Вдруг я почувствовала, как чьи-то руки, обняв, поднимают меня со стула.
— Раечка, идемте, — послышался встревоженный голос Вадима. — Зачем вы связались с ними?
Я обернулась, моя щека оказалась у его щеки. Почувствовав ее шершавую небритость, я чего-то испугалась. Мне показалось, что мое сердце остановилось. Я замерла, не понимая, что делать. Нет, сердце было на месте, оно стукнуло раз, другой… Я отстранилась от Вадима.
— Ничего, ничего, — пробормотали мои губы не то про осветителей, не то о своем. Переведя дыхание, я добавила: — Идите, а то ваша очередь пройдет.
Он, ничего не ответив, так и остался позади меня, только выпрямился.
Вокруг все еще шумели. Крановщик Гоша, ударяя черенком своей ложки по столу, в конце каждой фразы повторял:
— А мы поднимем вопрос! А мы поднимем вопрос!
— Меня дирекция бригадиром поставила! — отбивался Виктор.
— А мы поднимем вопрос! — кричал свое Гоша, выпятив губы и стукая ложкой по столу. Видимо, он не одобрял выбора сестры, и сейчас его прорвало…
— Еще как турнем из бригадиров! — крикнул маленький белобрысый Сережа.
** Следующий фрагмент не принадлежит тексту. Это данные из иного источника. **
-- pv_equiv track=rewrite | github.com/carlos-crespo-macaya/re-frame | backend/src/knowledge/cbt_context.py | detect_distortions
-- ===== SOURCE A (Python) =====
-- def detect_distortions(thought_text):
--     """
--     Analyze text for potential cognitive distortions.
--     Returns list of likely distortion codes.
--     """
--     thought_lower = thought_text.lower()
--     detected = []
--
--     # Simple keyword-based detection (can be enhanced with NLP)
--     # Check for absolute words
--     if any(
--         word in thought_lower
--         for word in ["always", "never", "everyone", "everything", "none", "nothing"]
--     ):
--         detected.append("AO")
--
--     # Fortune telling - look for future predictions with negative outcomes
--     future_words = ["will", "going to", "definitely", "won't", "can't"]
--     negative_outcomes = ["fail", "disaster", "embarrass", "handle"]
--     if any(word in thought_lower for word in future_words) and any(
--         neg in thought_lower for neg in negative_outcomes
--     ):
--         detected.append("FT")
--
--     if any(word in thought_lower for word in ["should", "must", "have to", "ought"]):
--         detected.append("SH")
--
--     # Labeling - check for "I am/I'm" followed by negative labels
--     if "i am" in thought_lower or "i'm" in thought_lower:
--         labels = ["stupid", "loser", "failure", "worthless", "idiot", "incompetent"]
--         if any(label in thought_lower for label in labels):
--             detected.append("LB")
--
--     return detected
-- ===== SOURCE B (Python) =====
-- _ABS = ["always", "never", "everyone", "everything", "none", "nothing"]
-- _FUT = ["will", "going to", "definitely", "won't", "can't"]
-- _NEG = ["fail", "disaster", "embarrass", "handle"]
-- _SH = ["should", "must", "have to", "ought"]
-- _SELF = ["i am", "i'm"]
-- _LAB = ["stupid", "loser", "failure", "worthless", "idiot", "incompetent"]
-- _ALL = _ABS + _FUT + _NEG + _SH + _SELF + _LAB
--
--
-- def detect_distortions(thought_text):
--     """Single left-to-right scan of the lowercased text collecting every
--     keyword that occurs anywhere (prefix test at each suffix), then the
--     distortion codes are derived from that one matched-keyword set."""
--     s = thought_text.lower()
--     found = set()
--     while True:
--         for w in _ALL:
--             if s.startswith(w):
--                 found.add(w)
--         if not s:
--             break
--         s = s[1:]
--
--     def hit(group):
--         return any(w in found for w in group)
--
--     return [code for code, ok in
--             [("AO", hit(_ABS)),
--              ("FT", hit(_FUT) and hit(_NEG)),
--              ("SH", hit(_SH)),
--              ("LB", hit(_SELF) and hit(_LAB))]
--             if ok]
-- ===== Notes on version B (the rewrite author's own statement) =====
-- stated objective: alternative
-- what changed: Instead of A's per-keyword substring searches inside four if-branches, B makes one left-to-right scan over the suffixes of the lowercased text collecting every occurring keyword into a set, then derives the four codes from that matched set by a comprehension over (code, condition) pairs.
import Mathlib
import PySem

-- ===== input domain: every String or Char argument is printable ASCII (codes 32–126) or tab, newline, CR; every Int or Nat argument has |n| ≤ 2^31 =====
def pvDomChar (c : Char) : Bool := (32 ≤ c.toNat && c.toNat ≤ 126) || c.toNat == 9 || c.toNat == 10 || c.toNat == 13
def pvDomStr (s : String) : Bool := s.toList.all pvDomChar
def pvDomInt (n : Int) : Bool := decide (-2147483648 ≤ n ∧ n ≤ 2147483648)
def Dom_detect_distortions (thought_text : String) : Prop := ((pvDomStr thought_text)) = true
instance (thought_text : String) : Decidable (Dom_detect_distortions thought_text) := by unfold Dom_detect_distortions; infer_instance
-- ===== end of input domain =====

-- B replaces A's per-keyword substring searches by ONE suffix scan collecting
-- all occurring keywords into a set, then derives the codes from that set
-- (objective: alternative; same cost; equal return values).

-- ===== PORT A =====
def detect_distortions (thought_text : String) : List String :=
  let thought_lower := PySem.Str.lower thought_text
  let detected : List String := []
  let detected :=
    if ["always", "never", "everyone", "everything", "none", "nothing"].any
        (fun word => PySem.Str.isIn word thought_lower)
    then detected ++ ["AO"] else detected
  let future_words := ["will", "going to", "definitely", "won't", "can't"]
  let negative_outcomes := ["fail", "disaster", "embarrass", "handle"]
  let detected :=
    if (future_words.any (fun word => PySem.Str.isIn word thought_lower)) &&
       (negative_outcomes.any (fun neg => PySem.Str.isIn neg thought_lower))
    then detected ++ ["FT"] else detected
  let detected :=
    if ["should", "must", "have to", "ought"].any
        (fun word => PySem.Str.isIn word thought_lower)
    then detected ++ ["SH"] else detected
  let detected :=
    if PySem.Str.isIn "i am" thought_lower || PySem.Str.isIn "i'm" thought_lower then
      let labels := ["stupid", "loser", "failure", "worthless", "idiot", "incompetent"]
      if labels.any (fun label => PySem.Str.isIn label thought_lower)
      then detected ++ ["LB"] else detected
    else detected
  detected

-- ===== PORT B =====
def ddAbs : List String := ["always", "never", "everyone", "everything", "none", "nothing"]
def ddFut : List String := ["will", "going to", "definitely", "won't", "can't"]
def ddNeg : List String := ["fail", "disaster", "embarrass", "handle"]
def ddSh : List String := ["should", "must", "have to", "ought"]
def ddSelf : List String := ["i am", "i'm"]
def ddLab : List String := ["stupid", "loser", "failure", "worthless", "idiot", "incompetent"]
def ddAll : List (List Char) :=
  (ddAbs ++ ddFut ++ ddNeg ++ ddSh ++ ddSelf ++ ddLab).map String.toList

-- one position of the scan: add every keyword that starts here ('s.startswith(w)')
def ddStep (found : PySem.Set (List Char)) (s : List Char) : PySem.Set (List Char) :=
  ddAll.foldl (fun f w => if w.isPrefixOf s then PySem.Set.add f w else f) found

-- the 'while' loop of Source B: visit every suffix of the text
def ddScan (found : PySem.Set (List Char)) : List Char → PySem.Set (List Char)
  | [] => ddStep found []
  | c :: rest => ddScan (ddStep found (c :: rest)) rest

def ddHit (found : PySem.Set (List Char)) (group : List String) : Bool :=
  group.any (fun w => PySem.Set.contains found w.toList)

def detect_distortions_alt (thought_text : String) : List String :=
  let s := (PySem.Str.lower thought_text).toList
  let found := ddScan PySem.Set.empty s
  ([("AO", ddHit found ddAbs),
    ("FT", ddHit found ddFut && ddHit found ddNeg),
    ("SH", ddHit found ddSh),
    ("LB", ddHit found ddSelf && ddHit found ddLab)].filter (fun p => p.2)).map
    (fun p => p.1)

-- ===== PRECONDITION & SPEC =====
def Spec_detect_distortions (thought_text : String) (out : List String) : Prop := out = detect_distortions_alt thought_text
instance (thought_text : String) (out : List String) : Decidable (Spec_detect_distortions thought_text out) := by unfold Spec_detect_distortions; infer_instance

-- ===== CLAIM (what is proved, stated in full; the proofs are below) =====
def Claim_equal_detect_distortions : Prop := ∀ (thought_text : String), Dom_detect_distortions thought_text → Spec_detect_distortions thought_text (detect_distortions thought_text)

-- ===== LEMMAS AND PROOFS =====

theorem mem_ddStep (found : PySem.Set (List Char)) (s w : List Char) :
    w ∈ ddStep found s ↔ w ∈ found ∨ (w ∈ ddAll ∧ w <+: s) := by
  unfold ddStep
  generalize ddAll = kws
  induction kws generalizing found with
  | nil => simp
  | cons k ks ih =>
    simp only [List.foldl_cons, ih, List.mem_cons]
    by_cases h : k <+: s
    · have hb : k.isPrefixOf s = true := by rw [List.isPrefixOf_iff_prefix]; exact h
      have h' : w = k → w <+: s := fun e => e ▸ h
      simp only [hb, if_true, PySem.Set.mem_add]
      tauto
    · have hb : k.isPrefixOf s = false := by
        rw [Bool.eq_false_iff]
        intro hc
        exact h (List.isPrefixOf_iff_prefix.1 hc)
      have h' : w = k → ¬ w <+: s := fun e => e ▸ h
      simp only [hb]
      tauto

theorem mem_ddScan (found : PySem.Set (List Char)) (s w : List Char) :
    w ∈ ddScan found s ↔ w ∈ found ∨ (w ∈ ddAll ∧ w <:+: s) := by
  induction s generalizing found with
  | nil => simp [ddScan, mem_ddStep, List.prefix_nil, List.infix_nil]
  | cons c rest ih =>
    simp only [ddScan, ih, mem_ddStep, List.infix_cons_iff]
    tauto

theorem contains_ddScan (s w : List Char) (hw : w ∈ ddAll) :
    PySem.Set.contains (ddScan PySem.Set.empty s) w = PySem.Chars.isIn w s := by
  by_cases h : w <:+: s
  · have h1 : PySem.Set.contains (ddScan PySem.Set.empty s) w = true :=
      (PySem.Set.contains_iff _ _).2 ((mem_ddScan _ _ _).2 (Or.inr ⟨hw, h⟩))
    rw [h1, ((PySem.Chars.isIn_iff_infix w s).2 h)]
  · have hne : w ∉ ddScan PySem.Set.empty s := by
      rw [mem_ddScan]
      rintro (hc | ⟨_, hc⟩)
      · simp [PySem.Set.empty] at hc
      · exact h hc
    have h1 : PySem.Set.contains (ddScan PySem.Set.empty s) w = false := by
      rw [Bool.eq_false_iff]
      intro hc
      exact hne ((PySem.Set.contains_iff _ _).1 hc)
    rw [h1, ((PySem.Chars.isIn_eq_false_iff w s).2 h)]

theorem ddHit_eq (s : List Char) (g : List String) (hg : ∀ w ∈ g, w.toList ∈ ddAll) :
    ddHit (ddScan PySem.Set.empty s) g = g.any (fun w => PySem.Chars.isIn w.toList s) := by
  unfold ddHit
  induction g with
  | nil => rfl
  | cons x xs ih =>
    simp only [List.any_cons]
    rw [contains_ddScan s x.toList (hg x (by simp)),
      ih (fun w hw => hg w (List.mem_cons_of_mem _ hw))]

-- the common shape of the two results, as a function of the raw detector booleans
theorem ddShape (c1 c23 c4 c5 c6 : Bool) :
    (let d0 : List String := []
     let d1 := if c1 then d0 ++ ["AO"] else d0
     let d2 := if c23 then d1 ++ ["FT"] else d1
     let d3 := if c4 then d2 ++ ["SH"] else d2
     if c5 then (if c6 then d3 ++ ["LB"] else d3) else d3)
    = ([("AO", c1), ("FT", c23), ("SH", c4), ("LB", c5 && c6)].filter
        (fun p => p.2)).map (fun p => p.1) := by
  cases c1 <;> cases c23 <;> cases c4 <;> cases c5 <;> cases c6 <;> rfl

-- ===== VERDICT (by name: the statement is the Claim_ definition above) =====
theorem detect_distortions_spec : Claim_equal_detect_distortions := by
  intro t _
  unfold Spec_detect_distortions
  have hAbs := ddHit_eq (PySem.Str.lower t).toList ddAbs (by decide)
  have hFut := ddHit_eq (PySem.Str.lower t).toList ddFut (by decide)
  have hNeg := ddHit_eq (PySem.Str.lower t).toList ddNeg (by decide)
  have hSh := ddHit_eq (PySem.Str.lower t).toList ddSh (by decide)
  have hSelf := ddHit_eq (PySem.Str.lower t).toList ddSelf (by decide)
  have hLab := ddHit_eq (PySem.Str.lower t).toList ddLab (by decide)
  simp only [detect_distortions, detect_distortions_alt]
  simp only [hAbs, hFut, hNeg, hSh, hSelf, hLab]
  simp only [ddAbs, ddFut, ddNeg, ddSh, ddSelf, ddLab, PySem.Str.isIn_eq,
    List.any_cons, List.any_nil, Bool.or_false]
  exact ddShape _ _ _ _ _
Я увидела, как пухлые руки Гали, державшие хлеб и вилку, слегка задрожали, но все же не раскаивалась, что затеяла этот спор. Лучше ей было узнать правду о своем красавце от людей, чем на собственном опыте. Я-то знала, как трудно отказаться от человека, который вошел в душу… Кажется, что сердце выламывают из груди… Да… И без всякого там наркоза…
— Вам известно, что обозначает слово «вежливость»? — громко спросил Вадим Виктора и, оглядев осветителей, которые усаживались за свой стол, добавил: — Все распустились!
Он ласково коснулся моего плеча и отошел.
Осветители, переругиваясь, принялись за еду, а у меня жиденький кисель стал комком в горле. Я не смогла даже поблагодарить Вадима за участие.
Капитан, показавшийся из своей каюты, стоял, покачивая головой. К нему подошла Лена.
— Простите, Иван Агеевич, за шум!.. — И, обернувшись к нам, она с упреком сказала: — Называется работники искусства! Стыдно перед командой парохода.
Она подошла ближе к нам и огорченно обвела всех взглядом:
— Вот что, товарищи. Давайте-ка соберем и наших и ваших комсомольцев вместе. Пора поговорить по душам! А то стали слишком интересоваться собственной персоной. Всюду стремимся занять местечко помягче, урвать кусочек повкусней… Как будто пароход только для того и наняли, чтобы проводить приятно времечко, поудить рыбку, вроде многих балетных…
— Правильно, Лена! — воскликнул Анвер. — А то выходит, Евгений Данилович прав, говоря, что никак мы не похожи на комсомольцев!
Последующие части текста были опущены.